(Stored data entries)
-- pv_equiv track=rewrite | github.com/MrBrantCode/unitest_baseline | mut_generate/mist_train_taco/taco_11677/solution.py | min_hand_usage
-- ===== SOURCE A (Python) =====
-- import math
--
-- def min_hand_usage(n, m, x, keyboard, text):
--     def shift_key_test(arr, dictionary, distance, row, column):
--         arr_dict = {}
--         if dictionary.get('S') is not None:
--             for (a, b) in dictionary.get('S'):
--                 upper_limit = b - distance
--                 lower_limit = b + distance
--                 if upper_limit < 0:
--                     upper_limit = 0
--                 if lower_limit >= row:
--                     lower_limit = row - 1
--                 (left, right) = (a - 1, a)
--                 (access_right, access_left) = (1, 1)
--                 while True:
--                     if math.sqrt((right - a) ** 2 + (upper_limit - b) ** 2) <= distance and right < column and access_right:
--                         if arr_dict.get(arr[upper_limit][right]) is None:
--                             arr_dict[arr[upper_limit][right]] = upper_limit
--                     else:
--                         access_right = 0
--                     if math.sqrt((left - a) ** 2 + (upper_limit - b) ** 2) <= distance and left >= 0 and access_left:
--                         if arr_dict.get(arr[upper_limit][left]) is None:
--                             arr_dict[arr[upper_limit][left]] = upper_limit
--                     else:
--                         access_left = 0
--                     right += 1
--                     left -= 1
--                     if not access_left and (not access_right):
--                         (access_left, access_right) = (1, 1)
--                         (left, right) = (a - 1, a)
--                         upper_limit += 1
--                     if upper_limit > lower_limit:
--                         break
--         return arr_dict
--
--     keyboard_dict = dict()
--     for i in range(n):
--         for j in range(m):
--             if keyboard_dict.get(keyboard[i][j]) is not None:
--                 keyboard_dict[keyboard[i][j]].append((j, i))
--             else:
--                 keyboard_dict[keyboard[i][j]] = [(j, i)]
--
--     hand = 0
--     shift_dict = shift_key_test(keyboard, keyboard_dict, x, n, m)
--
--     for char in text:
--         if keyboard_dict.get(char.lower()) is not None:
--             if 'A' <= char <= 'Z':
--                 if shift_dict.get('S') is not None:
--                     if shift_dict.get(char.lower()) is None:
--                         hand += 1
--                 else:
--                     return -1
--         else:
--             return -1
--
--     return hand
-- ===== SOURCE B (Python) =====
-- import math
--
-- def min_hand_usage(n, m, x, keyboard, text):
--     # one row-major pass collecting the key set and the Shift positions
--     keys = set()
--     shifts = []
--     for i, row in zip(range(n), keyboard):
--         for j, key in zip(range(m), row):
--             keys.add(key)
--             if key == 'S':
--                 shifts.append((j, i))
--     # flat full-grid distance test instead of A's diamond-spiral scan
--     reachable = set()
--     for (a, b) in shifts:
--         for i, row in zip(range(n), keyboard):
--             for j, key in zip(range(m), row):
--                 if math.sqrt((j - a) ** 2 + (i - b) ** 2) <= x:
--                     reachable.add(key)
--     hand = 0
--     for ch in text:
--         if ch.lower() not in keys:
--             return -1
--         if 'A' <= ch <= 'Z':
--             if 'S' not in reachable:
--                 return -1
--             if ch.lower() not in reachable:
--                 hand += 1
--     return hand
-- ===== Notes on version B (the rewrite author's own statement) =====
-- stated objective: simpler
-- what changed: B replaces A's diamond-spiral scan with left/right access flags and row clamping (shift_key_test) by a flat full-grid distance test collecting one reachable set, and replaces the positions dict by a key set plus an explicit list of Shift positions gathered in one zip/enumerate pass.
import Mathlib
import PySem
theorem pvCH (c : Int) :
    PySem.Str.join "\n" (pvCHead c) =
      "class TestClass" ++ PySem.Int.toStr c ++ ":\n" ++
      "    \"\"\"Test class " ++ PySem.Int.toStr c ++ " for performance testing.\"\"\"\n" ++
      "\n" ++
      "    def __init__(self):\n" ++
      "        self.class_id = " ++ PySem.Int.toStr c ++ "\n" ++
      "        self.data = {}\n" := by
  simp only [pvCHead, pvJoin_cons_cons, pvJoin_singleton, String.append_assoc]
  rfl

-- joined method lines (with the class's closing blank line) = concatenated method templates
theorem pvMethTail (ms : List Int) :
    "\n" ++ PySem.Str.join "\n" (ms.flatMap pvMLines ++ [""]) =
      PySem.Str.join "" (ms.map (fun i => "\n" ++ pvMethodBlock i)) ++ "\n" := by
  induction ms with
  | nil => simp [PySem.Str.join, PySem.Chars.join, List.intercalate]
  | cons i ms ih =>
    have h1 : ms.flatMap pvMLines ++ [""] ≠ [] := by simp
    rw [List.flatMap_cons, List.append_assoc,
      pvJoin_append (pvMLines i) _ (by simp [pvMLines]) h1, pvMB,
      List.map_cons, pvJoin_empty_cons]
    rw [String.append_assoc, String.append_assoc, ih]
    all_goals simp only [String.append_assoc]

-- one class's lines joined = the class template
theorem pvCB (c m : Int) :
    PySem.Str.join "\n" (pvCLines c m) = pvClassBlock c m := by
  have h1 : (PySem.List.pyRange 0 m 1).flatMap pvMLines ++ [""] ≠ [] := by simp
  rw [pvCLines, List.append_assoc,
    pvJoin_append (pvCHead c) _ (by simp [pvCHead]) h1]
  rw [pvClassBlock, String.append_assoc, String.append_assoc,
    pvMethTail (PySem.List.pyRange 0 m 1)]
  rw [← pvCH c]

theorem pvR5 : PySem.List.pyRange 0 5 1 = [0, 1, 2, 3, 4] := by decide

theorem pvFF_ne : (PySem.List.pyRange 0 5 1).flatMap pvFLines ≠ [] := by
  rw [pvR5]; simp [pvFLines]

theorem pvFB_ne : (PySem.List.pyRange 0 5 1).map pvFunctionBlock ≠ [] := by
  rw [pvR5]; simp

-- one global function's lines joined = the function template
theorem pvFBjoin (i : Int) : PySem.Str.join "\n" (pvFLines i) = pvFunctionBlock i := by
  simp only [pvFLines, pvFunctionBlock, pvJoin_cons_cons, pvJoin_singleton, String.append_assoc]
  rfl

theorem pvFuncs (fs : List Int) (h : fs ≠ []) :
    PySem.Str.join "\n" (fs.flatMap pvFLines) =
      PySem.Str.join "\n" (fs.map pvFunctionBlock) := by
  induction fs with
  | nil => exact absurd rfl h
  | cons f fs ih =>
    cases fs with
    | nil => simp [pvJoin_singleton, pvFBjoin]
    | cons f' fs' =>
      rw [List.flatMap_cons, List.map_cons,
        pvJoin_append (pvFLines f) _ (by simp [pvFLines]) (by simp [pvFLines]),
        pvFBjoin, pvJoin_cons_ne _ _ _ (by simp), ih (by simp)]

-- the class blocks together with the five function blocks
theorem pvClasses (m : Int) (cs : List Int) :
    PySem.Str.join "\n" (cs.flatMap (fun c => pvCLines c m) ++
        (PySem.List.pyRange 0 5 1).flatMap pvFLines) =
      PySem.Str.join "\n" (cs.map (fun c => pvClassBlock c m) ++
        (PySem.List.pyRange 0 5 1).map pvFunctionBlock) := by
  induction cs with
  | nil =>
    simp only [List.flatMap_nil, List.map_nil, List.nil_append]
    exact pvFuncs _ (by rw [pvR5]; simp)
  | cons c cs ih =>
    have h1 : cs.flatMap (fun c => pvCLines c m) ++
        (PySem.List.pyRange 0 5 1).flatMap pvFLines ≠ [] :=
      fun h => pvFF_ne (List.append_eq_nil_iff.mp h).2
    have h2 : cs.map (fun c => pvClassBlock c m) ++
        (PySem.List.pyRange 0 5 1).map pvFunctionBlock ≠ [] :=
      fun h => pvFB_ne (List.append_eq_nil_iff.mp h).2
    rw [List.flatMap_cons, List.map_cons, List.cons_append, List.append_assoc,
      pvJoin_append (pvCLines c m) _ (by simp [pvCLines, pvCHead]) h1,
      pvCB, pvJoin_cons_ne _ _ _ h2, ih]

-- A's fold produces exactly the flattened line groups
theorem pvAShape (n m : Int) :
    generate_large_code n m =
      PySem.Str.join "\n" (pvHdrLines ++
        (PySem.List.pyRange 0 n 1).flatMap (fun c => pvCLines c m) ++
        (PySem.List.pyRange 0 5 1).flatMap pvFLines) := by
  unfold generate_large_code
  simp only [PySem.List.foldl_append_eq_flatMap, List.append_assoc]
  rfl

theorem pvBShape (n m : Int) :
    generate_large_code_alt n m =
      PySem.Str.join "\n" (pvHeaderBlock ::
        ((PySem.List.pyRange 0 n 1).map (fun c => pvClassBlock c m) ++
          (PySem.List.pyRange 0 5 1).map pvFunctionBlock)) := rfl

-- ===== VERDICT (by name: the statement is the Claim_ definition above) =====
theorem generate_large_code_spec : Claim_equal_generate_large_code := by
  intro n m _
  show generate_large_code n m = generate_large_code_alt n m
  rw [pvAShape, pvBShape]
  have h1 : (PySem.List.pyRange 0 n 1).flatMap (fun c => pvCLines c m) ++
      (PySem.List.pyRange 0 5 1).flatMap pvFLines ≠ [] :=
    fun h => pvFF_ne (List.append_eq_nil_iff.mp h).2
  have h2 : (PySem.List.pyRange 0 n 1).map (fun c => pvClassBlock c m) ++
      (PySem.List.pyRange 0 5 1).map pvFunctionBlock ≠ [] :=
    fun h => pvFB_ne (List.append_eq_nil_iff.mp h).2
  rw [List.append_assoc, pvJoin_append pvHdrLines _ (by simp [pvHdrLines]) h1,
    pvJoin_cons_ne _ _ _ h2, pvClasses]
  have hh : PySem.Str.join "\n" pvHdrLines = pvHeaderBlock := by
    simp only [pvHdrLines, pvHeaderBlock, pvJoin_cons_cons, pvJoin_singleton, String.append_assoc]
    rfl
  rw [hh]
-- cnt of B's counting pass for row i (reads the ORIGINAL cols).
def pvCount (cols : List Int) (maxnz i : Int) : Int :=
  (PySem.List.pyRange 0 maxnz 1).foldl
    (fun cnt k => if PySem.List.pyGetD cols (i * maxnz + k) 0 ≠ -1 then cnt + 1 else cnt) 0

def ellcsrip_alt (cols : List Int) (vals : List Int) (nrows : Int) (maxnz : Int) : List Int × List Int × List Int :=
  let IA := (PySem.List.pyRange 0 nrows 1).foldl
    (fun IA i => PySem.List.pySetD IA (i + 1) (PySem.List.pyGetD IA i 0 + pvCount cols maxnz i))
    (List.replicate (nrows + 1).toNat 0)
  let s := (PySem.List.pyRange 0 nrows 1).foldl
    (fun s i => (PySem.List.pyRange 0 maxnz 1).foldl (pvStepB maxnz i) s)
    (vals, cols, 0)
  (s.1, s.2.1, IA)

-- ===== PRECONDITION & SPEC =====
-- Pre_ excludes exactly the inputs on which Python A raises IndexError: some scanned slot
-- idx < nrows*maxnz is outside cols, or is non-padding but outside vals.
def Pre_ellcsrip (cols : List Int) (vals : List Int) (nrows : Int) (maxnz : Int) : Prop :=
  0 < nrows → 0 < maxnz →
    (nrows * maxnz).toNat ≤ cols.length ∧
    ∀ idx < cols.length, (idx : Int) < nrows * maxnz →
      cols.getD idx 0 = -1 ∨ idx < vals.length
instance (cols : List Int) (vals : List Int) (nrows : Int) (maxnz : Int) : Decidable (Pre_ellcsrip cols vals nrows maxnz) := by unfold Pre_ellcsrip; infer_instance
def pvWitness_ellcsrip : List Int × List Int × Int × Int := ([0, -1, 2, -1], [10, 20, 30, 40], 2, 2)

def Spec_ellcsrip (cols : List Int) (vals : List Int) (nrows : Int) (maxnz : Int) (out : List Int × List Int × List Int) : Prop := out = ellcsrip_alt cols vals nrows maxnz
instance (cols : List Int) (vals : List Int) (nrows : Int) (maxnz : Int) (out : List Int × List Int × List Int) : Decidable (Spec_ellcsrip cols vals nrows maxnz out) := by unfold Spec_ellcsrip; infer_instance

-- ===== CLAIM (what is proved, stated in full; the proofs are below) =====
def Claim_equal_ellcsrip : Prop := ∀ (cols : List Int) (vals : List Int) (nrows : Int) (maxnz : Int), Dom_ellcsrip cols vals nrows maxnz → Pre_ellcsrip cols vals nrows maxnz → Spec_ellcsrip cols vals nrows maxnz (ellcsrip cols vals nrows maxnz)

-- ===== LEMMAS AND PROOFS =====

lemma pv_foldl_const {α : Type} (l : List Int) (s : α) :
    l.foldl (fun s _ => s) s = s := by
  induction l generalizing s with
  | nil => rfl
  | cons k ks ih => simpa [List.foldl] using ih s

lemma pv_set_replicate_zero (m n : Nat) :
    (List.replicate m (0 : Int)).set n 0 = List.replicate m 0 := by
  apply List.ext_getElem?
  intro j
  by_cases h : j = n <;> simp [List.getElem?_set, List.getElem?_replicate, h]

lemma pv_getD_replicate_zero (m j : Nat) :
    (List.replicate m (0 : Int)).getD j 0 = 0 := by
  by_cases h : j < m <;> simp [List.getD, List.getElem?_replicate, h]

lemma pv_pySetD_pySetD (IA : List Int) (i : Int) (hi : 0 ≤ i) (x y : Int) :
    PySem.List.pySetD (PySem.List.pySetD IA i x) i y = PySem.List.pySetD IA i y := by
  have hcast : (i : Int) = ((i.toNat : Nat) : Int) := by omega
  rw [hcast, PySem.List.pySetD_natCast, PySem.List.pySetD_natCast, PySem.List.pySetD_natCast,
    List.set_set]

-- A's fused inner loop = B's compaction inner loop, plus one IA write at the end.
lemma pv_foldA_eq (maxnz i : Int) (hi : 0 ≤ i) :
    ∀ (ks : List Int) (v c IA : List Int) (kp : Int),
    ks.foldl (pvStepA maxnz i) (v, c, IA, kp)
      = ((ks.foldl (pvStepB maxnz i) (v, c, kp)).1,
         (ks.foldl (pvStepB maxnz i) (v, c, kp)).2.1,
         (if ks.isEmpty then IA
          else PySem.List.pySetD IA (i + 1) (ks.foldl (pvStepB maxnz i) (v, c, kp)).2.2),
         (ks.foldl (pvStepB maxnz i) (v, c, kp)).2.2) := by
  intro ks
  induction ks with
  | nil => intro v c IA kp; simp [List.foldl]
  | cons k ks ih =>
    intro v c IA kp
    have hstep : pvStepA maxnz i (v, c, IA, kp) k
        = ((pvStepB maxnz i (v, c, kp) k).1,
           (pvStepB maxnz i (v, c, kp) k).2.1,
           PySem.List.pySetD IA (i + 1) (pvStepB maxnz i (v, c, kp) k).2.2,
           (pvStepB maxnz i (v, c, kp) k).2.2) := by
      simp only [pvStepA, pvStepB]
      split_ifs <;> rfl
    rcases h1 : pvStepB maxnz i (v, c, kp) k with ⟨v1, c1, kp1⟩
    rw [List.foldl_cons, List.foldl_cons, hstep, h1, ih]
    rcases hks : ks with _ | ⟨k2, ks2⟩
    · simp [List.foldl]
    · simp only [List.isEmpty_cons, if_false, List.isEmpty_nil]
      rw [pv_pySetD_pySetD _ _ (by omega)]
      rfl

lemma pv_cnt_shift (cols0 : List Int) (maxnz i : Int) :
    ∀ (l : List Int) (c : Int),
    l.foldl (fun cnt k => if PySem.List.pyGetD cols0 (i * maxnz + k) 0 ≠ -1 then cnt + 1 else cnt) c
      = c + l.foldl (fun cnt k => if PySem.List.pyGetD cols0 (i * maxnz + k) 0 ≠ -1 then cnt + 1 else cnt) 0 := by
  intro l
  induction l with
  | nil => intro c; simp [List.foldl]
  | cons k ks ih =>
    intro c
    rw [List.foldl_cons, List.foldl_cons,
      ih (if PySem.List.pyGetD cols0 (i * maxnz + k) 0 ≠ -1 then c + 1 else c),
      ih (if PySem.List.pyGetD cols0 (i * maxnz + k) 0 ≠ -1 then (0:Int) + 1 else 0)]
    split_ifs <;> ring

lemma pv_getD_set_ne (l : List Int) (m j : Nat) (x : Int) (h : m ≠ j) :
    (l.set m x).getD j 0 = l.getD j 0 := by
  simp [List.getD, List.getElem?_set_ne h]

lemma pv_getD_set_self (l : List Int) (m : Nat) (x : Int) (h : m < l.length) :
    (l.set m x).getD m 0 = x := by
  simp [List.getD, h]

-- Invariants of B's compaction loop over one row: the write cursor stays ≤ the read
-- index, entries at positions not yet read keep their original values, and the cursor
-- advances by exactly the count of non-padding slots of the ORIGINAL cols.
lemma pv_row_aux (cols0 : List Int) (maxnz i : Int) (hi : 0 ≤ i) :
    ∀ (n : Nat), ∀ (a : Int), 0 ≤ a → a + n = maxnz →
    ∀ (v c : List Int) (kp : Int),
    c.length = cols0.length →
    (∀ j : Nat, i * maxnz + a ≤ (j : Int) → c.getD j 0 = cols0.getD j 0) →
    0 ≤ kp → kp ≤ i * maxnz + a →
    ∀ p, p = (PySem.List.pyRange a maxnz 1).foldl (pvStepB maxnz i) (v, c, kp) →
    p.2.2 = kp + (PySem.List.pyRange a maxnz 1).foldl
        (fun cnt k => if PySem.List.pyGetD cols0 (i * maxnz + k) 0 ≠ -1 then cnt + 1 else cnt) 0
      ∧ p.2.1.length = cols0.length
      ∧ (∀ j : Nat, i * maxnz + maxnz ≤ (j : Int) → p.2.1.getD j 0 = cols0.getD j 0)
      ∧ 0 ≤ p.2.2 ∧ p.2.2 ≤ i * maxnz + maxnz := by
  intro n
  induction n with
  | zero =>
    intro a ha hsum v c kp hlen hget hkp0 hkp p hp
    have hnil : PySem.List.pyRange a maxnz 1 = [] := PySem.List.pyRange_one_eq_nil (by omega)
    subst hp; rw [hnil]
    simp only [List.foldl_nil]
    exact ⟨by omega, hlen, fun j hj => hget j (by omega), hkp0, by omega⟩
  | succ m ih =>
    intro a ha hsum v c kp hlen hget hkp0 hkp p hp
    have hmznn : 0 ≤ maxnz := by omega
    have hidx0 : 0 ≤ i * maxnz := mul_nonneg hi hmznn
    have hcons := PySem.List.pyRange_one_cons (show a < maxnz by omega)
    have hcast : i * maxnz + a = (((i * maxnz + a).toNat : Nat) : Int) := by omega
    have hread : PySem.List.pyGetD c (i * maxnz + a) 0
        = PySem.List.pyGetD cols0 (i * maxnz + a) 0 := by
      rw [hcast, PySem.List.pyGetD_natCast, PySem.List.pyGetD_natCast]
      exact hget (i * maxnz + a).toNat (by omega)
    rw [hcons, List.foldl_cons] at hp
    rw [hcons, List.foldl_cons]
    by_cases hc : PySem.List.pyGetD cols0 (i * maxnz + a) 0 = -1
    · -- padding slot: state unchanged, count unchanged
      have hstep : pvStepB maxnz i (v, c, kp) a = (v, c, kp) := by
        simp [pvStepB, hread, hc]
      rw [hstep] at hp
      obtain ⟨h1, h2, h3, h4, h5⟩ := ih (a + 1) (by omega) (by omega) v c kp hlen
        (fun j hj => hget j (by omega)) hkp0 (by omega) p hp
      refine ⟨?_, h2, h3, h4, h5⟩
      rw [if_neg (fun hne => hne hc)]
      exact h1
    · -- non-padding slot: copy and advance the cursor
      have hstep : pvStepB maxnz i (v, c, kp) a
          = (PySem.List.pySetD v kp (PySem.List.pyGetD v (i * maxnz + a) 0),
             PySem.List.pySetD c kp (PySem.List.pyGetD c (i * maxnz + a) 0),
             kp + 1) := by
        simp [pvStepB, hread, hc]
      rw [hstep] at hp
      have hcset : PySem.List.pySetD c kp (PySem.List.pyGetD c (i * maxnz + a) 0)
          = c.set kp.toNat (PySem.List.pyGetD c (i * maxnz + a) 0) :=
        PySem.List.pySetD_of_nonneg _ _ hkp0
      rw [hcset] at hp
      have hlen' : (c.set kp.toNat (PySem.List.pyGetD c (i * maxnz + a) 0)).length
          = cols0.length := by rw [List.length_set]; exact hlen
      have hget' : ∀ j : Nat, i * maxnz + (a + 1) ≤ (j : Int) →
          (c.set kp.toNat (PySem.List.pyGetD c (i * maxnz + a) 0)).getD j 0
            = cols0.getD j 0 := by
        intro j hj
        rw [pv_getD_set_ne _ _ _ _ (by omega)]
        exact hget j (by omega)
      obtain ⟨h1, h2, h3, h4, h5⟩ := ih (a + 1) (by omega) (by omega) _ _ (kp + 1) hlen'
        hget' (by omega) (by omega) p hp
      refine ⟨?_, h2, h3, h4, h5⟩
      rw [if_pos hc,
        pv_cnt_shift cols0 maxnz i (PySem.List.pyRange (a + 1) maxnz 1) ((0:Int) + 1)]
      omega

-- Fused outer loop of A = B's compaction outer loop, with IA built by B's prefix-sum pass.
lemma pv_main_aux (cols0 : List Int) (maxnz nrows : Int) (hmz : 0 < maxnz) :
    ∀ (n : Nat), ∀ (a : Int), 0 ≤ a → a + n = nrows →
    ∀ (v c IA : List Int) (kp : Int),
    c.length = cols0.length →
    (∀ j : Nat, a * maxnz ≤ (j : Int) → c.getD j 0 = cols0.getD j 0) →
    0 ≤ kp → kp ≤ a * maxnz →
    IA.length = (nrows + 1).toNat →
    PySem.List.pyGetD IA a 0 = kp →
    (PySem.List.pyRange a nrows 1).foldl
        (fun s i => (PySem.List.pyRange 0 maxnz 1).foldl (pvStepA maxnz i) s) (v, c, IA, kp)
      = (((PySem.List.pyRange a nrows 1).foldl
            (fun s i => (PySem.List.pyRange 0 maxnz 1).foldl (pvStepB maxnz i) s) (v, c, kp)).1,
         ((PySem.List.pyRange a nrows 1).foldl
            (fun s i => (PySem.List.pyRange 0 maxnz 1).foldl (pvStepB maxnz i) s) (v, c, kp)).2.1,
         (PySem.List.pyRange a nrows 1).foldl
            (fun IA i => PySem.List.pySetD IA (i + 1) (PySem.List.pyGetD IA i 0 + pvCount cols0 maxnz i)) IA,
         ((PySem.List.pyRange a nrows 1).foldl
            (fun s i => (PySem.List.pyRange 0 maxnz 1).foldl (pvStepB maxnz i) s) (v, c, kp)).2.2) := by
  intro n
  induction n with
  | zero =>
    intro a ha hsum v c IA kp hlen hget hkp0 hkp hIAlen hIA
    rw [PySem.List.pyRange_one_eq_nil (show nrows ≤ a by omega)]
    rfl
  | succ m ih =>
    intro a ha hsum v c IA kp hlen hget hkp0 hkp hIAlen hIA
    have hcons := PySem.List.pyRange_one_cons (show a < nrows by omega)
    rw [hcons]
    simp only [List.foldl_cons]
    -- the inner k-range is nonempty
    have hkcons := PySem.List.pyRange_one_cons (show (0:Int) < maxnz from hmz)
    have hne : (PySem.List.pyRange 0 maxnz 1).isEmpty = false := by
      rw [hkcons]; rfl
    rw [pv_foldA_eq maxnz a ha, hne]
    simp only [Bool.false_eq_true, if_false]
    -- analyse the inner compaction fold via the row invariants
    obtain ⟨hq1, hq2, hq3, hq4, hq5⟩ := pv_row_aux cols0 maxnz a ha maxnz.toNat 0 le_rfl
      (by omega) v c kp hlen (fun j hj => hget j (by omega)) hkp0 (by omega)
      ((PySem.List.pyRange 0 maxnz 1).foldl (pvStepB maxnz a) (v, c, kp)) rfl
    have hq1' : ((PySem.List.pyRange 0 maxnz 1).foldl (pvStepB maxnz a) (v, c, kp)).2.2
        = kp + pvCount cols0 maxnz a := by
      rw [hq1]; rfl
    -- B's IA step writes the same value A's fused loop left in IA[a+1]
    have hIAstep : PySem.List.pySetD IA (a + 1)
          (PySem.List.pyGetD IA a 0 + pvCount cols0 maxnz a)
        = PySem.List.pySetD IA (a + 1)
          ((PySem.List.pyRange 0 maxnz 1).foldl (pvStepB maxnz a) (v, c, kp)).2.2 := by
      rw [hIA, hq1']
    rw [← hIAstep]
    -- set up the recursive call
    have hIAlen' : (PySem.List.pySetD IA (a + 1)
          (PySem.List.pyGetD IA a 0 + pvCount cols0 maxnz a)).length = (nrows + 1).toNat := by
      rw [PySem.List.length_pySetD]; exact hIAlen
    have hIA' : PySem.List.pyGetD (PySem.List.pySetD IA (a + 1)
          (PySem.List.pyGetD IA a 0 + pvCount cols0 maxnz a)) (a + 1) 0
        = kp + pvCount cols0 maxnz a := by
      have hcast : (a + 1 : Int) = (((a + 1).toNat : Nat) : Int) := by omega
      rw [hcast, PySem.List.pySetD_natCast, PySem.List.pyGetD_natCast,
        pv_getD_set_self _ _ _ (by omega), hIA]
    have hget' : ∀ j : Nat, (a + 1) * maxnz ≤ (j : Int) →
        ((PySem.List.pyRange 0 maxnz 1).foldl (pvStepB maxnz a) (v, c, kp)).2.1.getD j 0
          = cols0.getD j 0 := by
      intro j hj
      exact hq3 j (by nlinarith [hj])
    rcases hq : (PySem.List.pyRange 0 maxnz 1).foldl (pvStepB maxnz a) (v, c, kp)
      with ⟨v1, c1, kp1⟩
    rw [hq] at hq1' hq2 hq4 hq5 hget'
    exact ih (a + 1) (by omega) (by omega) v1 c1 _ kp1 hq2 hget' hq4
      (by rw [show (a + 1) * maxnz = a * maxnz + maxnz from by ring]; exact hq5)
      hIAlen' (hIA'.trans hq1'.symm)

> [TASK DIRECTIONS]: Find the lines above with the word "full". Copy them out.

> [OUTPUT FOR THIS EXERCISE]:
--     # flat full-grid distance test instead of A's diamond-spiral scan
-- what changed: B replaces A's diamond-spiral scan with left/right access flags and row clamping (shift_key_test) by a flat full-grid distance test collecting one reachable set, and replaces the positions dict by a key set plus an explicit list of Shift positions gathered in one zip/enumerate pass.
-- ===== CLAIM (what is proved, stated in full; the proofs are below) =====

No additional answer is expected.